Work order — Of all the lines in the records below, copy only those that contain the string "pvStepA".

Exercise data —
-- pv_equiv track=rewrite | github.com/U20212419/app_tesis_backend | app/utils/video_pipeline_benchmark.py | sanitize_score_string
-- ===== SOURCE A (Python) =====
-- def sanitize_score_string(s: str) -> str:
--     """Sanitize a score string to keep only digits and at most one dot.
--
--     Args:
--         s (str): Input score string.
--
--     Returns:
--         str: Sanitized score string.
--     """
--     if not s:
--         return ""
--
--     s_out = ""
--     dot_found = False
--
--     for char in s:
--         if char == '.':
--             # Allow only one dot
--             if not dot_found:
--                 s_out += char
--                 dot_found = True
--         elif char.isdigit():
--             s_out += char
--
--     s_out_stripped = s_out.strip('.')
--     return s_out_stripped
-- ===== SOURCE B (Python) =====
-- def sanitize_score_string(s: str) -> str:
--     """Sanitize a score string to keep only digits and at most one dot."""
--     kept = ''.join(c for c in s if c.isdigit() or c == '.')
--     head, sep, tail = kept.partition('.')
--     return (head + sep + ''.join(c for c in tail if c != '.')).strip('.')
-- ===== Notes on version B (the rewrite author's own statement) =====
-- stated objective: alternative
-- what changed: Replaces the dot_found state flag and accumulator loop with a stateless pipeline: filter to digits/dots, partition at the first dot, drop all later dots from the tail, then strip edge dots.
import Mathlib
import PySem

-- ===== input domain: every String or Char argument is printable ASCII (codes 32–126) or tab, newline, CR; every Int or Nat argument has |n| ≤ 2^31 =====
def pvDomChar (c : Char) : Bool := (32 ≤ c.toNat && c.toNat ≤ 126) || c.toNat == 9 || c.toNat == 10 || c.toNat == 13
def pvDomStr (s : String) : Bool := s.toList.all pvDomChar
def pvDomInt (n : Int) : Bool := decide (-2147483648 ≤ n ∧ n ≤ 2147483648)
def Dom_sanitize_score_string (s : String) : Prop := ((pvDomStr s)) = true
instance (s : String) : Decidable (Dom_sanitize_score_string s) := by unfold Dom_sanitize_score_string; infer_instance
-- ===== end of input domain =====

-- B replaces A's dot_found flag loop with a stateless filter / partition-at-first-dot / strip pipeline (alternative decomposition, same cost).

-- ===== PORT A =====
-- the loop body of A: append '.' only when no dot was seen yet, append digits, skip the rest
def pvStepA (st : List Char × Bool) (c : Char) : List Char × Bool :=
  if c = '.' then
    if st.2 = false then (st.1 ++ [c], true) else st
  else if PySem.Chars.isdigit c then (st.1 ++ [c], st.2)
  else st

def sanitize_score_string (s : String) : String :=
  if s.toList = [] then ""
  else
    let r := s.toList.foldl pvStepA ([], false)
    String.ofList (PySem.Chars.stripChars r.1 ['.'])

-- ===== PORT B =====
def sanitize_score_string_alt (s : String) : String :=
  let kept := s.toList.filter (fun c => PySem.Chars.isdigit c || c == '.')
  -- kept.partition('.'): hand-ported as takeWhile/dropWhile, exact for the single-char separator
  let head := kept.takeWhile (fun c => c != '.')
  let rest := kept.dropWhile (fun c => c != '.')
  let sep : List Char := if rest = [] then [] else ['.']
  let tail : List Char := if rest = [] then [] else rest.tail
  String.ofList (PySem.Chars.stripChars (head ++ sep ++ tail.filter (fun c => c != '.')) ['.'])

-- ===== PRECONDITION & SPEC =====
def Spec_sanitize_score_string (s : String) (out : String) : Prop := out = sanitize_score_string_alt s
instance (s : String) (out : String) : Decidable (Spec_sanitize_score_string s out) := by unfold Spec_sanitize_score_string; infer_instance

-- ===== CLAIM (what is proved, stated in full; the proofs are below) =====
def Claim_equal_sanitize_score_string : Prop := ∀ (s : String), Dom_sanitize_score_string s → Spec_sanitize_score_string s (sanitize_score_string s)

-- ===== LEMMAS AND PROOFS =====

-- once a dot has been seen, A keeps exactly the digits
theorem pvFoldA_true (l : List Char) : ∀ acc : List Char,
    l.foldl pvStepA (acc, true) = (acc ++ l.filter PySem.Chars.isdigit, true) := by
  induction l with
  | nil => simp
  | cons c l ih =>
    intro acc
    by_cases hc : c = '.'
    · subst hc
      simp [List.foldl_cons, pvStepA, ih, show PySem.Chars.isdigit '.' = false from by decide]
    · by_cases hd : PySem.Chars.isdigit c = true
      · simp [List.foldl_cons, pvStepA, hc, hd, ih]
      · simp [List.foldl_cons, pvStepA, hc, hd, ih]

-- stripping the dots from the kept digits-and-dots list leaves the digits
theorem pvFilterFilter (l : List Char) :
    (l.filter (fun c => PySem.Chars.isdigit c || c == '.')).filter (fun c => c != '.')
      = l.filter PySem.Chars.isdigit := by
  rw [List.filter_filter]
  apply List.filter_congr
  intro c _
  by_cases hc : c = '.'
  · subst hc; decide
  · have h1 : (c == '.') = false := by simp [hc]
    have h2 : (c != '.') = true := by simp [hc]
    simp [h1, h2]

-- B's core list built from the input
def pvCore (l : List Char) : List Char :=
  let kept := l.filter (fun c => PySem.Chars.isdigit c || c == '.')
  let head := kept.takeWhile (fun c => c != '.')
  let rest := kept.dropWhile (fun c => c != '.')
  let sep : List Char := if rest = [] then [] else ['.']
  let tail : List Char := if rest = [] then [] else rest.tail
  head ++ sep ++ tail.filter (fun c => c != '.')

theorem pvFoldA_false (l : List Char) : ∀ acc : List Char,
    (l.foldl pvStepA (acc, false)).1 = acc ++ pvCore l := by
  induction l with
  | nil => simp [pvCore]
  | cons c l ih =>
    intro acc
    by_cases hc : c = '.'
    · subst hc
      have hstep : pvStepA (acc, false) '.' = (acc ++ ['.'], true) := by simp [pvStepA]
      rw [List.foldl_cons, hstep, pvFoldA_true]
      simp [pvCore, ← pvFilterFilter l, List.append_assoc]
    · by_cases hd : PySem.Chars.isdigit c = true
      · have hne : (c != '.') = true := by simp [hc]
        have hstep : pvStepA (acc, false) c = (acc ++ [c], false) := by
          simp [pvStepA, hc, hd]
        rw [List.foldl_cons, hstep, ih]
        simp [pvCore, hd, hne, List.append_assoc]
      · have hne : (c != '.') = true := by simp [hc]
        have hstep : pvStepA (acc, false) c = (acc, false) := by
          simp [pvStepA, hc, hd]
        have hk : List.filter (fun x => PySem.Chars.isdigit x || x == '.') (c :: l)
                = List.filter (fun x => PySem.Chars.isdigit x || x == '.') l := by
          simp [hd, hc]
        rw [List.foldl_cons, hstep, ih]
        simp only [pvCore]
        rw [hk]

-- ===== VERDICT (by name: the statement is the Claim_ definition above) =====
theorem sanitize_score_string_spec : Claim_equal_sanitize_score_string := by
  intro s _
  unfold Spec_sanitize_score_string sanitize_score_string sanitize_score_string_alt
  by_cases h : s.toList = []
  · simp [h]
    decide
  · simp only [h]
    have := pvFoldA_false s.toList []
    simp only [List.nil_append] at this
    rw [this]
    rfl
---
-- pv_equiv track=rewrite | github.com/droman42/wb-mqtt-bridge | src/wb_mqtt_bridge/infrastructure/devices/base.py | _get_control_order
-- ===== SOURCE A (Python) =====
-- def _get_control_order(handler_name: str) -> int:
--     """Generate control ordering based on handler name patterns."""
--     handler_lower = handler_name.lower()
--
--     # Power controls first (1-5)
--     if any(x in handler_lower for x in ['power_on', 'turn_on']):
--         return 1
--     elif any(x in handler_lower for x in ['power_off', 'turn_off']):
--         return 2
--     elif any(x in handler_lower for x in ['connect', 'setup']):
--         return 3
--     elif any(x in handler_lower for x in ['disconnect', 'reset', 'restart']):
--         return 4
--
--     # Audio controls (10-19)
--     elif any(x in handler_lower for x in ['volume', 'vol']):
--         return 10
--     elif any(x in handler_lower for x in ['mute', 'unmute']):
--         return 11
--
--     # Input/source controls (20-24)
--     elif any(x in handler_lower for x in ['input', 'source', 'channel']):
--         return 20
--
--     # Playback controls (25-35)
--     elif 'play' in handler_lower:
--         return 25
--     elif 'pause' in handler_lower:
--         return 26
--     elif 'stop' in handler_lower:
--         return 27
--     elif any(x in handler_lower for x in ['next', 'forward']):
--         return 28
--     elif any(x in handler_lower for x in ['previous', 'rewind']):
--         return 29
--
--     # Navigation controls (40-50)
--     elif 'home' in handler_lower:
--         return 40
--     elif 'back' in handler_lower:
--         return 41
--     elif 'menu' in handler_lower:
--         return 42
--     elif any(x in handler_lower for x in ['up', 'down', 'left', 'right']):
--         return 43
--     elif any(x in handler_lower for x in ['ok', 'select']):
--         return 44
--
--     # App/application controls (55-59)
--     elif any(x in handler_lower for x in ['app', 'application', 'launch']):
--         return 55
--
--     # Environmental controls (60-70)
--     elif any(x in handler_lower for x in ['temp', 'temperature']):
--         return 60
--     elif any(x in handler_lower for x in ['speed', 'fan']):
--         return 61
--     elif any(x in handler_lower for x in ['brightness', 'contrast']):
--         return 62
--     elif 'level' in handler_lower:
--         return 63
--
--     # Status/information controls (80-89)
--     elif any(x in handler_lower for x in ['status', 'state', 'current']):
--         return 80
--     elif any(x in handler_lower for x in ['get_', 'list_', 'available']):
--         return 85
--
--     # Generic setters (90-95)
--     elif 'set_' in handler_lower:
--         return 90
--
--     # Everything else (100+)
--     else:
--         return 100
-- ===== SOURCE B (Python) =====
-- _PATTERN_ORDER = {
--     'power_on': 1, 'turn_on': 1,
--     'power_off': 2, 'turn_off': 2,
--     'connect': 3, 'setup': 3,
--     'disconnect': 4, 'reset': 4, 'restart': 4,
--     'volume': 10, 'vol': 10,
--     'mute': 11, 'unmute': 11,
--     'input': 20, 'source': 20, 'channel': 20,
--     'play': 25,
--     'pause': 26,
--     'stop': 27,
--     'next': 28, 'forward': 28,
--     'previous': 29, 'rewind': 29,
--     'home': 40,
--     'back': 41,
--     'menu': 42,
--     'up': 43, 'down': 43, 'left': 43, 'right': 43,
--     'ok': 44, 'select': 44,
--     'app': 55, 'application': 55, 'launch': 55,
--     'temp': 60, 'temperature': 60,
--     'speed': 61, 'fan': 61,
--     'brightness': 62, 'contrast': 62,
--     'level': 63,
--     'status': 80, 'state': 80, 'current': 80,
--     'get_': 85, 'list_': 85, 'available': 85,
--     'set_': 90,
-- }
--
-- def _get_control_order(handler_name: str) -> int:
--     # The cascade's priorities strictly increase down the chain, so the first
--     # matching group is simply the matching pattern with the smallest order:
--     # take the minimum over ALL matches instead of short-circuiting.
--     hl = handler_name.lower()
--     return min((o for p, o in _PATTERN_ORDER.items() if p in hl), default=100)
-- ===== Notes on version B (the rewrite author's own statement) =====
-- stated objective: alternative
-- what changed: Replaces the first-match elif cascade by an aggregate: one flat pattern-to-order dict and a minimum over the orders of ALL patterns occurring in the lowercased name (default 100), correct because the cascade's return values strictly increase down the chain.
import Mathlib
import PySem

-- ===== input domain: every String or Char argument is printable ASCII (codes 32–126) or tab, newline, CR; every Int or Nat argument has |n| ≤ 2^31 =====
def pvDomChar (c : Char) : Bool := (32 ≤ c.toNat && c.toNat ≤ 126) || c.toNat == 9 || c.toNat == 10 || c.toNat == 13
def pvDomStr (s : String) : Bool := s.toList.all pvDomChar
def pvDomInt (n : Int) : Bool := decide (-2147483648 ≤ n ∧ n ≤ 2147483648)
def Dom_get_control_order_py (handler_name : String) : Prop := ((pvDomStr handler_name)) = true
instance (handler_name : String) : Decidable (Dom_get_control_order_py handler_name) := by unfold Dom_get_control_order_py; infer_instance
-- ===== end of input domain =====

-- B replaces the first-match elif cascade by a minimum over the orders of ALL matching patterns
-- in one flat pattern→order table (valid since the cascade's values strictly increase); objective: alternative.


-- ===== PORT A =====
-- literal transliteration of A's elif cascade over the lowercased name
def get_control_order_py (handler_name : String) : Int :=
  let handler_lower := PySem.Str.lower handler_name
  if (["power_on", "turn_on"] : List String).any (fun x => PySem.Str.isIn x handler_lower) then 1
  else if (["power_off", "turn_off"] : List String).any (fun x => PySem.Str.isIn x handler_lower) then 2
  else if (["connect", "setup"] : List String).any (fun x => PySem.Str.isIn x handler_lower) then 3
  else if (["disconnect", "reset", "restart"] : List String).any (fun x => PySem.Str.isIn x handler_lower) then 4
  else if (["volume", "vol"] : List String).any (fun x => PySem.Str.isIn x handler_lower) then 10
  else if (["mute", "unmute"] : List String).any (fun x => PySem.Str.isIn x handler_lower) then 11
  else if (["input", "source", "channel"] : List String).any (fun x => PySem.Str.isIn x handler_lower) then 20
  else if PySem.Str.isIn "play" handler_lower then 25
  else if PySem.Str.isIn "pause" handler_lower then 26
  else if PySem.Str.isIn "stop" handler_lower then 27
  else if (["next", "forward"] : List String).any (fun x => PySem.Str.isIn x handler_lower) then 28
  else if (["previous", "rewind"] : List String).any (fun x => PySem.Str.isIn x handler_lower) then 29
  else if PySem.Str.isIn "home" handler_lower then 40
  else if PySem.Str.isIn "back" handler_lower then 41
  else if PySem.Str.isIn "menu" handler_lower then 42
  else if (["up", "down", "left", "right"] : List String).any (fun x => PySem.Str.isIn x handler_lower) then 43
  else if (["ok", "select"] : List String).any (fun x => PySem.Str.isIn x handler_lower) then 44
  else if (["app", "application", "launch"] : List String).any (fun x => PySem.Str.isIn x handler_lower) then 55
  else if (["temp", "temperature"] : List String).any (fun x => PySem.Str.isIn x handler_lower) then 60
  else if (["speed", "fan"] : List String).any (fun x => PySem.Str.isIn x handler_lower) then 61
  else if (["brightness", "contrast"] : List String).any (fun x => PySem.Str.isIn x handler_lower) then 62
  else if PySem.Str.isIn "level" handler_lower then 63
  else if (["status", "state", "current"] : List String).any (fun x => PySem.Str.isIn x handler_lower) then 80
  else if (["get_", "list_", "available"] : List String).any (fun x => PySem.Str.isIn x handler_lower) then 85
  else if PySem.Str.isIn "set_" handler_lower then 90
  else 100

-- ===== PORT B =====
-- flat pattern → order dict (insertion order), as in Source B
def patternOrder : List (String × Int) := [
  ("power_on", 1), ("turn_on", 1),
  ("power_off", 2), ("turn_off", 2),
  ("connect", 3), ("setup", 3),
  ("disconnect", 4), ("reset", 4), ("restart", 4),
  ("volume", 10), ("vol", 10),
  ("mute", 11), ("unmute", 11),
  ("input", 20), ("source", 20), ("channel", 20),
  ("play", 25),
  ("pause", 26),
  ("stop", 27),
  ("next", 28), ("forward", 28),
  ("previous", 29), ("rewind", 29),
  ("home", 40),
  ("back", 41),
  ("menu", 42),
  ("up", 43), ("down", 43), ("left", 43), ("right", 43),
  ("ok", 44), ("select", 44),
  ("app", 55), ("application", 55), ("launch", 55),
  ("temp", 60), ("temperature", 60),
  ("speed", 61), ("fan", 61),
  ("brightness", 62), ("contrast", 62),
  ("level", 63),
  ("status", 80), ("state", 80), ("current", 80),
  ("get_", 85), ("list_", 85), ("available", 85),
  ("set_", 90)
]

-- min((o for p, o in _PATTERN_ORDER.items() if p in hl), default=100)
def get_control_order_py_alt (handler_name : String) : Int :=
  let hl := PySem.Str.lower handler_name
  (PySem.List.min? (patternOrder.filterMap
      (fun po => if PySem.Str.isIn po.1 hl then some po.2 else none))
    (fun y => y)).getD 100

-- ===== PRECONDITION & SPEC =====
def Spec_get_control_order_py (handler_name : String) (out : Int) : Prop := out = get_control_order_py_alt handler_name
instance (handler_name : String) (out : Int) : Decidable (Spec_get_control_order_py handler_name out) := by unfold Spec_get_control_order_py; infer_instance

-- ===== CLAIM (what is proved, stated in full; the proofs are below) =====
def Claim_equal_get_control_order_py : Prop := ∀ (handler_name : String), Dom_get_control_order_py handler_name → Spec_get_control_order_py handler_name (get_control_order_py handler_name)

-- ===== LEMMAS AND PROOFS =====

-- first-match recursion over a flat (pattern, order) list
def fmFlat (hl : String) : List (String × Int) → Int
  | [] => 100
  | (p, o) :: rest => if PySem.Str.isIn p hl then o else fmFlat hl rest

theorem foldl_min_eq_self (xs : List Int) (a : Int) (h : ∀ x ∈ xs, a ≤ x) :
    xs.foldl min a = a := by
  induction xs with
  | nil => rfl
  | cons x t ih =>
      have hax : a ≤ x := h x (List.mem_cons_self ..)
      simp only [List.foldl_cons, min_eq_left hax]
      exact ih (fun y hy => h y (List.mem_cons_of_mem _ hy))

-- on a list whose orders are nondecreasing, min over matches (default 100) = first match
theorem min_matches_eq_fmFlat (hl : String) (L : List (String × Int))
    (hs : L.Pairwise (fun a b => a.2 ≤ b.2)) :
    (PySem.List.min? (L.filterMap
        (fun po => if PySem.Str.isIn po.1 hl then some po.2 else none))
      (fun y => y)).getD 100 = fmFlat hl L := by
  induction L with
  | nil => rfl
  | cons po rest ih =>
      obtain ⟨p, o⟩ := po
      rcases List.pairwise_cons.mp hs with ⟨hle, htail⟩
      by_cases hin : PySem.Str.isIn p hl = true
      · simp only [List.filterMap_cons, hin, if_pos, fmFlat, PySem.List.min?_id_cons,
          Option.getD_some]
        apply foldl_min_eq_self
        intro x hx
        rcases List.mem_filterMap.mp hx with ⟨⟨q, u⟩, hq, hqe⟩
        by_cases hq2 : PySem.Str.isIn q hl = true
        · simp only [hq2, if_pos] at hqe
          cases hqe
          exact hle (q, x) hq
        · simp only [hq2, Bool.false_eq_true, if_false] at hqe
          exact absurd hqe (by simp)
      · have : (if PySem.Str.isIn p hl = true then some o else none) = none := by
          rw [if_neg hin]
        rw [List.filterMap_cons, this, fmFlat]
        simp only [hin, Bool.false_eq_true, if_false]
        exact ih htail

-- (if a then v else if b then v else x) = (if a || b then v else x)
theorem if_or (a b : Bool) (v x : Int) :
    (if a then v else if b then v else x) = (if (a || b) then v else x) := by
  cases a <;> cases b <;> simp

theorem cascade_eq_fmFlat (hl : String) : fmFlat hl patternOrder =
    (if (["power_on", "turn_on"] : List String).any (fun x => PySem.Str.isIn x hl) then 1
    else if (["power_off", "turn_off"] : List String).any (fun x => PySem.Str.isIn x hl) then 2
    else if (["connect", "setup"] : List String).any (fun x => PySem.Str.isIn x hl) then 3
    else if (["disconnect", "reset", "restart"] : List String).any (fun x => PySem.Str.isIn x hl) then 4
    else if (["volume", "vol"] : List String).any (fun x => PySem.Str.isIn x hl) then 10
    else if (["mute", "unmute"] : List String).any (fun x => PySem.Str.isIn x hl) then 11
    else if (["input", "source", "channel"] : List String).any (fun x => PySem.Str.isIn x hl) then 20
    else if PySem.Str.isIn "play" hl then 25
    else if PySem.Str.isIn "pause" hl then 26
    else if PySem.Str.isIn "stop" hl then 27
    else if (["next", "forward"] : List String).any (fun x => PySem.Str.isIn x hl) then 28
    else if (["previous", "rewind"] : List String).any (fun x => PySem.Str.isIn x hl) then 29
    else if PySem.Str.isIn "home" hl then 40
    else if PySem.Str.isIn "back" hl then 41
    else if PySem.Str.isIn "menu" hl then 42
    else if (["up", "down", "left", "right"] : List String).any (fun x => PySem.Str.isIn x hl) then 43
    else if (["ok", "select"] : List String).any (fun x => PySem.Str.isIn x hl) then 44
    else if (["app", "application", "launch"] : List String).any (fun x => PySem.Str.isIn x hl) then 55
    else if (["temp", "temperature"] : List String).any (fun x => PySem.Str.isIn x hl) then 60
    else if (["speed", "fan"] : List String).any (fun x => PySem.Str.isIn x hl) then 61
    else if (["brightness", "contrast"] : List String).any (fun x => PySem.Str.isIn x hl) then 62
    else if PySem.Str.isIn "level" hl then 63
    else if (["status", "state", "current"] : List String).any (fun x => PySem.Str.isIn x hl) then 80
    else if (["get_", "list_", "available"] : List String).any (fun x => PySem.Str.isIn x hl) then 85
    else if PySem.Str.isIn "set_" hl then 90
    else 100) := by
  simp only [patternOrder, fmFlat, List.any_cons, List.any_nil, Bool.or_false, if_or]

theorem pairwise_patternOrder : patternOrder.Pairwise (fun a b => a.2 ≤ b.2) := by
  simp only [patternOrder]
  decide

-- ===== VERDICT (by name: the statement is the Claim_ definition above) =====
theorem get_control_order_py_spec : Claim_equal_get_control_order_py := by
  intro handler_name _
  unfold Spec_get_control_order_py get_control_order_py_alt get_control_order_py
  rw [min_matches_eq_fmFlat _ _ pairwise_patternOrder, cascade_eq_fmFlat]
---
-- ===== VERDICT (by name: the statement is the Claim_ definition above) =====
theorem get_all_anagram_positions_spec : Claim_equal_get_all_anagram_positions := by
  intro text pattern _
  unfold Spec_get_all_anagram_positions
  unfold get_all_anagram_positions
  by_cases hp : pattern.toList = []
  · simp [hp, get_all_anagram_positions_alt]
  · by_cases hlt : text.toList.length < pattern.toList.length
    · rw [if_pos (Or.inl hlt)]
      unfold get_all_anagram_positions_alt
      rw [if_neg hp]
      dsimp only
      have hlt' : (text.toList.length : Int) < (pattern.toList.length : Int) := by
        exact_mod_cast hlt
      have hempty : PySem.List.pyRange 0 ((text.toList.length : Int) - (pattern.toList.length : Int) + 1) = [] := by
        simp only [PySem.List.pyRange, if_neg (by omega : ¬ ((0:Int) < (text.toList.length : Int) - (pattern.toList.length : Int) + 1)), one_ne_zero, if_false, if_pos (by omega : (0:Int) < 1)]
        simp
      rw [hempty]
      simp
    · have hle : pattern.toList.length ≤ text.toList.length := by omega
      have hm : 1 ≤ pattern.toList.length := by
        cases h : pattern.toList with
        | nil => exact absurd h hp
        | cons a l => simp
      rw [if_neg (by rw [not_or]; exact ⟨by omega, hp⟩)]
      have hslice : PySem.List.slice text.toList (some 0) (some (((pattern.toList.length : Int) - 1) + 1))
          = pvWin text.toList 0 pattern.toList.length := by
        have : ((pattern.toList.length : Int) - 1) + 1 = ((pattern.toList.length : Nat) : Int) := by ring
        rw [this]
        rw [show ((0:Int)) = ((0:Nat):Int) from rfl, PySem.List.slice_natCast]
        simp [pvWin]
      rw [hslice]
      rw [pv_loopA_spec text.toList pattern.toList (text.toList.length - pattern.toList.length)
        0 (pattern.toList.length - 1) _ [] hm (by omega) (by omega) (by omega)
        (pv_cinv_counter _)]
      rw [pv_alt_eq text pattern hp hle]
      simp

Solution for this task —
def pvStepA (st : List Char × Bool) (c : Char) : List Char × Bool :=
    let r := s.toList.foldl pvStepA ([], false)
    l.foldl pvStepA (acc, true) = (acc ++ l.filter PySem.Chars.isdigit, true) := by
      simp [List.foldl_cons, pvStepA, ih, show PySem.Chars.isdigit '.' = false from by decide]
      · simp [List.foldl_cons, pvStepA, hc, hd, ih]
      · simp [List.foldl_cons, pvStepA, hc, hd, ih]
    (l.foldl pvStepA (acc, false)).1 = acc ++ pvCore l := by
      have hstep : pvStepA (acc, false) '.' = (acc ++ ['.'], true) := by simp [pvStepA]
        have hstep : pvStepA (acc, false) c = (acc ++ [c], false) := by
          simp [pvStepA, hc, hd]
        have hstep : pvStepA (acc, false) c = (acc, false) := by
          simp [pvStepA, hc, hd]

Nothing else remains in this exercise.